Asked why the Siparia Re­gion­al Cor­po­ra­tion had not act­ed to stop the project, Teelucks­ingh said the cor­po­ra­tion had had no in­for­ma­tion on the project un­til the T&T Guardian raised the is­sue.

How­ev­er, he said the EMA, which grant­ed a Cer­tifi­cate of En­vi­ron­men­tal Clear­ance to the de­vel­op­er, should have been mon­i­tor­ing the project on a dai­ly ba­sis.

Teelucks­ingh said he was al­so con­cerned that high tides will bring salt wa­ter in­to the Granville aquifer and oblit­er­ate arable lands.

“The drainage is low­er than sea lev­el and with the in­crease of high tides that we ex­pe­ri­ence in coastal ar­eas, the salt wa­ter will come in­land due to the un­planned drainage that is tak­ing place. There is no prop­er en­gi­neer­ing in terms of de­sign and out­falls in­to the main riv­er,” he added.

Siparia Re­gion­al Cor­po­ra­tion chair­man Dr Glenn Ra­mad­hars­ingh mean­while said the build­ing in­spec­tor, en­gi­neer­ing and sur­vey de­part­ments were now in­ves­ti­gat­ing the com­plaints.

“They have done their vis­its and in an at­tempt to re­solve the mat­ter we will have a stake­hold­er di­a­logue with the de­vel­op­er,” Ra­mad­hars­ingh said. Ra­mad­hars­ingh said the EMA should al­so have of­fi­cers keep­ing sur­veil­lance at the site. But he point­ed out that de­vel­op­ers must re­spect en­vi­ron­men­tal laws, adding while he wel­comed the de­vel­op­ment and knew Go­sine well there should be ad­her­ence to en­vi­ron­men­tal laws.

EMA ad­mits to grant­i­ng per­mit

The En­vi­ron­men­tal Man­age­ment Au­thor­i­ty (EMA) has con­firmed that it is­sued Cer­tifi­cate of En­vi­ron­men­tal Clear­ance (CEC) 4498/2015 to the per­mit hold­er for the de­vel­op­ment of 64.49 acres of land at Coro­man­del Road, Granville Beach, Ce­dros.

“The EMA has a re­spon­si­bil­i­ty un­der Sec­tion 37 of the EMA Act, to mon­i­tor the per­for­mance of any ac­tiv­i­ty to en­sure com­pli­ance with any con­di­tions in the Cer­tifi­cate. To this end, the Au­thor­i­ty has mon­i­tored the spe­cif­ic ac­tiv­i­ty via meet­ings, site vis­its and pe­ri­od­ic re­ports,” the au­thor­i­ty said.

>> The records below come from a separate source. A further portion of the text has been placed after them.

-- pv_equiv track=rewrite | github.com/chrisRduckworth/everybody-codes | 2024/quest_1.py | part_2
-- ===== SOURCE A (Python) =====
-- def part_2(monsters):
--     potions_per_monster = {"A": 0, "B": 1, "C": 3, "D": 5, "x": 0}
--     pairs = [monsters[2*i:2*i+2] for i in range(len(monsters)//2)]
--     total_potions = 0
--     for p in pairs:
--         potions = 0
--         if "x" not in p:
--             potions += 2
--         potions += potions_per_monster[p[0]] + potions_per_monster[p[1]]
--         total_potions += potions
--     return total_potions
-- ===== SOURCE B (Python) =====
-- def part_2(monsters):
--     potions_per_monster = {"A": 0, "B": 1, "C": 3, "D": 5, "x": 0}
--     k = len(monsters) // 2
--     total = 0
--     x_pairs = set()
--     for i, c in enumerate(monsters[:2*k]):
--         total += potions_per_monster[c]
--         if c == "x":
--             x_pairs.add(i // 2)
--     return total + 2 * (k - len(x_pairs))
-- ===== Notes on version B (the rewrite author's own statement) =====
-- stated objective: alternative
-- what changed: Instead of slicing the string into pairs and scoring each pair, B makes one character-level enumerate pass that sums potion values and collects the set of pair indices i//2 at which an 'x' occurs, then computes the bonus as 2*(k - |x_pairs|).
import Mathlib
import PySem

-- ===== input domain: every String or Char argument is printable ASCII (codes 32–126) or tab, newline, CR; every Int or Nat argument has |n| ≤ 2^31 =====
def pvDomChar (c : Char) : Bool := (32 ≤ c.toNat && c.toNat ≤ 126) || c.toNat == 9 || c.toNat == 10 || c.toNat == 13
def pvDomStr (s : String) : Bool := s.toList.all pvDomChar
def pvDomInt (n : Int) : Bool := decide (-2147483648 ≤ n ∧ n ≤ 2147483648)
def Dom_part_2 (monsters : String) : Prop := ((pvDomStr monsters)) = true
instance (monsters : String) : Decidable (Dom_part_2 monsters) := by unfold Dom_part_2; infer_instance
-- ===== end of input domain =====

-- B replaces A's pair-slicing loop by a single character-level enumerate pass that sums potion
-- values and collects the SET of pair indices i//2 holding an 'x'; bonus = 2*(k - |x_pairs|).
-- Objective: alternative decomposition, same cost.

-- ===== PORT A =====
-- A's dict {"A":0,"B":1,"C":3,"D":5,"x":0}; any other key raises KeyError in Python, excluded by
-- Pre_part_2, so the final `else 0` arm is never reached on admitted inputs.
def pvPotionsA (c : Char) : Int :=
  if c = 'A' then 0 else if c = 'B' then 1 else if c = 'C' then 3
  else if c = 'D' then 5 else if c = 'x' then 0 else 0

-- Python slice monsters[2*i:2*i+2] with these nonnegative indices is exactly drop-then-take;
-- p[0]/p[1] always exist (every pair has length 2 since i < len//2), so getD's default is unused.
def part_2 (monsters : String) : Int :=
  let cs := monsters.toList
  let pairs := (List.range (cs.length / 2)).map (fun i => (cs.drop (2*i)).take 2)
  pairs.foldl (fun total p =>
    total + ((if 'x' ∈ p then (0:Int) else 2)
             + (pvPotionsA (p.getD 0 'x') + pvPotionsA (p.getD 1 'x')))) 0

-- ===== PORT B =====
-- same dict as in Source B; unknown keys (KeyError) are excluded by Pre_part_2
def pvPotionsB (c : Char) : Int :=
  if c = 'A' then 0 else if c = 'B' then 1 else if c = 'C' then 3
  else if c = 'D' then 5 else if c = 'x' then 0 else 0

-- monsters[:2*k] = take (2*k); `for i, c in enumerate(...)` = foldl over PySem.List.enumerate;
-- x_pairs is a PySem.Set; i//2 = PySem.Int.floordiv i 2; len(x_pairs) = PySem.Set.len.
def part_2_alt (monsters : String) : Int :=
  let cs := monsters.toList
  let k := cs.length / 2
  let st := (PySem.List.enumerate (cs.take (2*k)) 0).foldl
    (fun (st : Int × PySem.Set Int) ic =>
      (st.1 + pvPotionsB ic.2,
       if ic.2 = 'x' then PySem.Set.add st.2 (PySem.Int.floordiv ic.1 2) else st.2))
    (0, PySem.Set.empty)
  st.1 + 2 * ((k : Int) - PySem.Set.len st.2)

-- ===== PRECONDITION & SPEC =====
-- Pre_ admits exactly the inputs A returns on: every character of the paired prefix must be a key
-- of the potion dict, otherwise Python A raises KeyError.
def Pre_part_2 (monsters : String) : Prop :=
  ((monsters.toList.take (2 * (monsters.toList.length / 2))).all
    (fun c => (['A', 'B', 'C', 'D', 'x'] : List Char).contains c)) = true
instance (monsters : String) : Decidable (Pre_part_2 monsters) := by
  unfold Pre_part_2; infer_instance

def pvWitness_part_2 : String := "ABxDC"

def Spec_part_2 (monsters : String) (out : Int) : Prop := out = part_2_alt monsters
instance (monsters : String) (out : Int) : Decidable (Spec_part_2 monsters out) := by
  unfold Spec_part_2; infer_instance

-- ===== CLAIM (what is proved, stated in full; the proofs are below) =====
def Claim_equal_part_2 : Prop := ∀ (monsters : String),
  Dom_part_2 monsters → Pre_part_2 monsters → Spec_part_2 monsters (part_2 monsters)

-- ===== LEMMAS AND PROOFS =====

-- A's per-pair summand
def pvG (p : List Char) : Int :=
  (if 'x' ∈ p then (0:Int) else 2) + (pvPotionsA (p.getD 0 'x') + pvPotionsA (p.getD 1 'x'))

-- list-level body of port A
def pvA (cs : List Char) : Int :=
  ((List.range (cs.length / 2)).map (fun i => pvG ((cs.drop (2*i)).take 2))).sum

-- count of pairs containing an 'x'
def pvCnt (cs : List Char) : Int :=
  ((List.range (cs.length / 2)).map
    (fun i => if 'x' ∈ (cs.drop (2*i)).take 2 then (1:Int) else 0)).sum

-- B's loop step, on lists
def pvStep (st : Int × PySem.Set Int) (ic : Int × Char) : Int × PySem.Set Int :=
  (st.1 + pvPotionsB ic.2,
   if ic.2 = 'x' then PySem.Set.add st.2 (PySem.Int.floordiv ic.1 2) else st.2)

theorem part_2_eq_pvA (m : String) : part_2 m = pvA m.toList := by
  unfold part_2 pvA pvG
  rw [PySem.List.foldl_add, List.map_map, zero_add]
  rfl

-- prepending one full pair shifts the slice-indexed sum by one pair
theorem pv_range_step (f : List Char → Int) (a b : Char) (rest : List Char) :
    ((List.range ((a::b::rest).length / 2)).map
        (fun i => f (((a::b::rest).drop (2*i)).take 2))).sum
      = f [a, b] + ((List.range (rest.length / 2)).map
        (fun i => f ((rest.drop (2*i)).take 2))).sum := by
  have h : (a::b::rest).length / 2 = rest.length / 2 + 1 := by
    simp [List.length_cons]; omega
  rw [h, List.range_succ_eq_map, List.map_cons, List.sum_cons, List.map_map]
  have h3 : ∀ i : Nat, ((a::b::rest).drop (2*(i+1))).take 2 = (rest.drop (2*i)).take 2 := by
    intro i
    have h2 : 2 * (i + 1) = (2*i + 1) + 1 := by omega
    rw [h2]; simp
  simp [Function.comp_def, Nat.succ_eq_add_one, h3]

theorem pv_fdiv_even (m : Nat) : PySem.Int.floordiv (2*(m:Int)) 2 = (m:Int) := by
  simp [PySem.Int.floordiv, Int.mul_fdiv_cancel_left]

theorem pv_fdiv_odd (m : Nat) : PySem.Int.floordiv (2*(m:Int)+1) 2 = (m:Int) := by
  have : (2*(m:Int)+1) = 1 + (m:Int)*2 := by ring
  simp [PySem.Int.floordiv, this, Int.add_mul_fdiv_right]

-- invariant of B's fold over a fully paired suffix starting at character index 2*m
theorem pvFold (l : List Char) (m : Nat) (t : Int) (S : PySem.Set Int)
    (hS : S.Nodup) (hlt : ∀ z ∈ S, z < (m:Int)) (hev : l.length % 2 = 0) :
    ((PySem.List.enumerate l (2*(m:Int))).foldl pvStep (t, S)).1
        = t + (l.map pvPotionsB).sum
    ∧ (((PySem.List.enumerate l (2*(m:Int))).foldl pvStep (t, S)).2.length : Int)
        = S.length + pvCnt l := by
  match l with
  | [] => simp [PySem.List.enumerate, pvCnt]
  | [a] => simp at hev
  | a :: b :: rest =>
    have hm : m < m + 1 := Nat.lt_succ_self m
    have hmem : (m:Int) ∉ S := fun h => absurd (hlt _ h) (by omega)
    -- unfold two enumerate steps
    have e2 : (2*(m:Int)+1)+1 = 2*((m+1 : Nat):Int) := by push_cast; ring
    have henum : PySem.List.enumerate (a :: b :: rest) (2*(m:Int))
        = (2*(m:Int), a) :: (2*(m:Int)+1, b) :: PySem.List.enumerate rest (2*((m+1 : Nat):Int)) := by
      rw [PySem.List.enumerate_cons, PySem.List.enumerate_cons, e2]
    -- the state after the two steps
    set S' : PySem.Set Int :=
      (if b = 'x'
        then PySem.Set.add (if a = 'x' then PySem.Set.add S (m:Int) else S) (m:Int)
        else (if a = 'x' then PySem.Set.add S (m:Int) else S)) with hS'def
    have hstep2 : (PySem.List.enumerate (a :: b :: rest) (2*(m:Int))).foldl pvStep (t, S)
        = (PySem.List.enumerate rest (2*((m+1 : Nat):Int))).foldl pvStep
            (t + pvPotionsB a + pvPotionsB b, S') := by
      rw [henum, List.foldl_cons, List.foldl_cons]
      simp only [pvStep, pv_fdiv_even, pv_fdiv_odd, hS'def]
    have hS'cases : (S' = S ∧ ¬ ('x' ∈ ([a,b] : List Char)))
        ∨ (S' = S ++ [(m:Int)] ∧ 'x' ∈ ([a,b] : List Char)) := by
      by_cases ha : a = 'x' <;> by_cases hb : b = 'x' <;>
        simp [hS'def, ha, hb, eq_comm, PySem.Set.add_of_not_mem hmem]
    have hS'nodup : S'.Nodup := by
      rcases hS'cases with ⟨h, _⟩ | ⟨h, _⟩
      · rw [h]; exact hS
      · rw [h]; exact List.nodup_append.mpr ⟨hS, List.nodup_singleton _, by
          intro z hz; simp; intro hzm; exact absurd (hlt _ hz) (by rw [hzm]; omega)⟩
    have hS'lt : ∀ z ∈ S', z < (((m+1 : Nat)):Int) := by
      intro z hz
      rcases hS'cases with ⟨h, _⟩ | ⟨h, _⟩
      · rw [h] at hz; have := hlt _ hz; push_cast; omega
      · rw [h] at hz; rcases List.mem_append.mp hz with h1 | h1
        · have := hlt _ h1; push_cast; omega
        · simp at h1; rw [h1]; push_cast; omega
    have hevr : rest.length % 2 = 0 := by simp [List.length_cons] at hev; omega
    have ih := pvFold rest (m+1) (t + pvPotionsB a + pvPotionsB b) S' hS'nodup hS'lt hevr
    constructor
    · rw [hstep2, ih.1]; simp; ring
    · rw [hstep2, ih.2]
      have hcnt : pvCnt (a :: b :: rest)
          = (if 'x' ∈ ([a,b] : List Char) then (1:Int) else 0) + pvCnt rest := by
        unfold pvCnt
        exact pv_range_step (fun p => if 'x' ∈ p then (1:Int) else 0) a b rest
      rw [hcnt]
      rcases hS'cases with ⟨h, hx⟩ | ⟨h, hx⟩ <;> simp [h, hx] <;> ring
termination_by l.length

-- the paired prefix of a list starting with a full pair
theorem pv_take_step (a b : Char) (rest : List Char) :
    (a::b::rest).take (2 * ((a::b::rest).length / 2))
      = a :: b :: rest.take (2 * (rest.length / 2)) := by
  have h : (a::b::rest).length / 2 = rest.length / 2 + 1 := by
    simp [List.length_cons]; omega
  have h2 : 2 * (rest.length / 2 + 1) = (2 * (rest.length / 2) + 1) + 1 := by omega
  rw [h, h2]
  simp

-- A's result as character sum + 2*(k - #x-pairs)
theorem pvA_char (cs : List Char) :
    pvA cs = ((cs.take (2 * (cs.length / 2))).map pvPotionsB).sum
      + 2 * (((cs.length / 2 : Nat) : Int) - pvCnt cs) := by
  match cs with
  | [] => simp [pvA, pvCnt]
  | [a] => simp [pvA, pvCnt]
  | a :: b :: rest =>
    have ih := pvA_char rest
    have h : (a::b::rest).length / 2 = rest.length / 2 + 1 := by
      simp [List.length_cons]; omega
    have hcnt : pvCnt (a :: b :: rest)
        = (if 'x' ∈ ([a,b] : List Char) then (1:Int) else 0) + pvCnt rest := by
      unfold pvCnt
      exact pv_range_step (fun p => if 'x' ∈ p then (1:Int) else 0) a b rest
    have hA : pvA (a :: b :: rest) = pvG [a, b] + pvA rest := by
      unfold pvA
      exact pv_range_step pvG a b rest
    rw [hA, hcnt, pv_take_step, List.map_cons, List.map_cons, List.sum_cons, List.sum_cons,
        ih, h]
    have hg : pvG [a, b]
        = (if 'x' ∈ ([a, b] : List Char) then (0:Int) else 2) + (pvPotionsA a + pvPotionsA b) := by
      simp [pvG]
    have hB : ∀ c, pvPotionsB c = pvPotionsA c := fun _ => rfl
    rw [hg, hB a, hB b]
    push_cast
    split_ifs <;> ring
termination_by cs.length

-- slicing a pair out of the paired prefix is the same as slicing it out of the whole list
theorem pv_cnt_take (cs : List Char) :
    pvCnt (cs.take (2 * (cs.length / 2))) = pvCnt cs := by
  unfold pvCnt
  have hl : (cs.take (2 * (cs.length / 2))).length / 2 = cs.length / 2 := by
    simp [List.length_take]; omega
  rw [hl]
  congr 1
  apply List.map_congr_left
  intro i hi
  simp only [List.mem_range] at hi
  rw [List.drop_take, List.take_take,
    show min 2 (2 * (cs.length / 2) - 2 * i) = 2 by omega]

-- B's port, expressed through the fold invariant
theorem part_2_alt_char (ms : String) :
    part_2_alt ms = ((ms.toList.take (2 * (ms.toList.length / 2))).map pvPotionsB).sum
      + 2 * (((ms.toList.length / 2 : Nat) : Int) - pvCnt ms.toList) := by
  have hev : (ms.toList.take (2 * (ms.toList.length / 2))).length % 2 = 0 := by
    simp [List.length_take]; omega
  have hfold := pvFold (ms.toList.take (2 * (ms.toList.length / 2))) 0 0
      PySem.Set.empty (by simp [PySem.Set.empty]) (by simp [PySem.Set.empty]) hev
  simp only [Nat.cast_zero, mul_zero, zero_add, PySem.Set.empty, List.length_nil] at hfold
  show (((PySem.List.enumerate (ms.toList.take (2 * (ms.toList.length / 2))) 0).foldl
          pvStep (0, PySem.Set.empty)).1
      + 2 * (((ms.toList.length / 2 : Nat) : Int)
          - PySem.Set.len ((PySem.List.enumerate (ms.toList.take (2 * (ms.toList.length / 2))) 0).foldl
              pvStep (0, PySem.Set.empty)).2)) = _
  simp only [PySem.Set.len, PySem.Set.empty] at *
  rw [hfold.1, hfold.2, pv_cnt_take]

-- ===== VERDICT (by name: the statement is the Claim_ definition above) =====
theorem part_2_spec : Claim_equal_part_2 := by
  intro monsters _ _
  unfold Spec_part_2
  rw [part_2_eq_pvA, pvA_char, part_2_alt_char]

Be­tween June and No­vem­ber 2018, the EMA said it con­duct­ed site vis­its and met with the de­vel­op­er and was ad­vised that all works had ceased in Au­gust 2018.

“Based on com­mu­ni­ca­tion with the Per­mit Hold­er, the EMA has been ad­vised that work is sched­uled to recom­mence in April 2019. The EMA notes any con­cerns re­gard­ing the project and will con­tin­ue to ac­tive­ly mon­i­tor all works at this de­vel­op­ment site, to en­sure com­pli­ance with the terms and con­di­tions of the Cer­tifi­cate. This in­cludes the mon­i­tor­ing of mit­i­ga­tion mea­sures for en­vi­ron­men­tal im­pacts to near­by re­cep­tors,” the EMA added.

Res­i­dents of the area are now com­plain­ing that the de­vel­op­er may have en­croached on an area which was not cov­ered in the EMA cer­tifi­cate and that the de­vel­op­ment was now en­dan­ger­ing an aquifer and wildlife habi­tat.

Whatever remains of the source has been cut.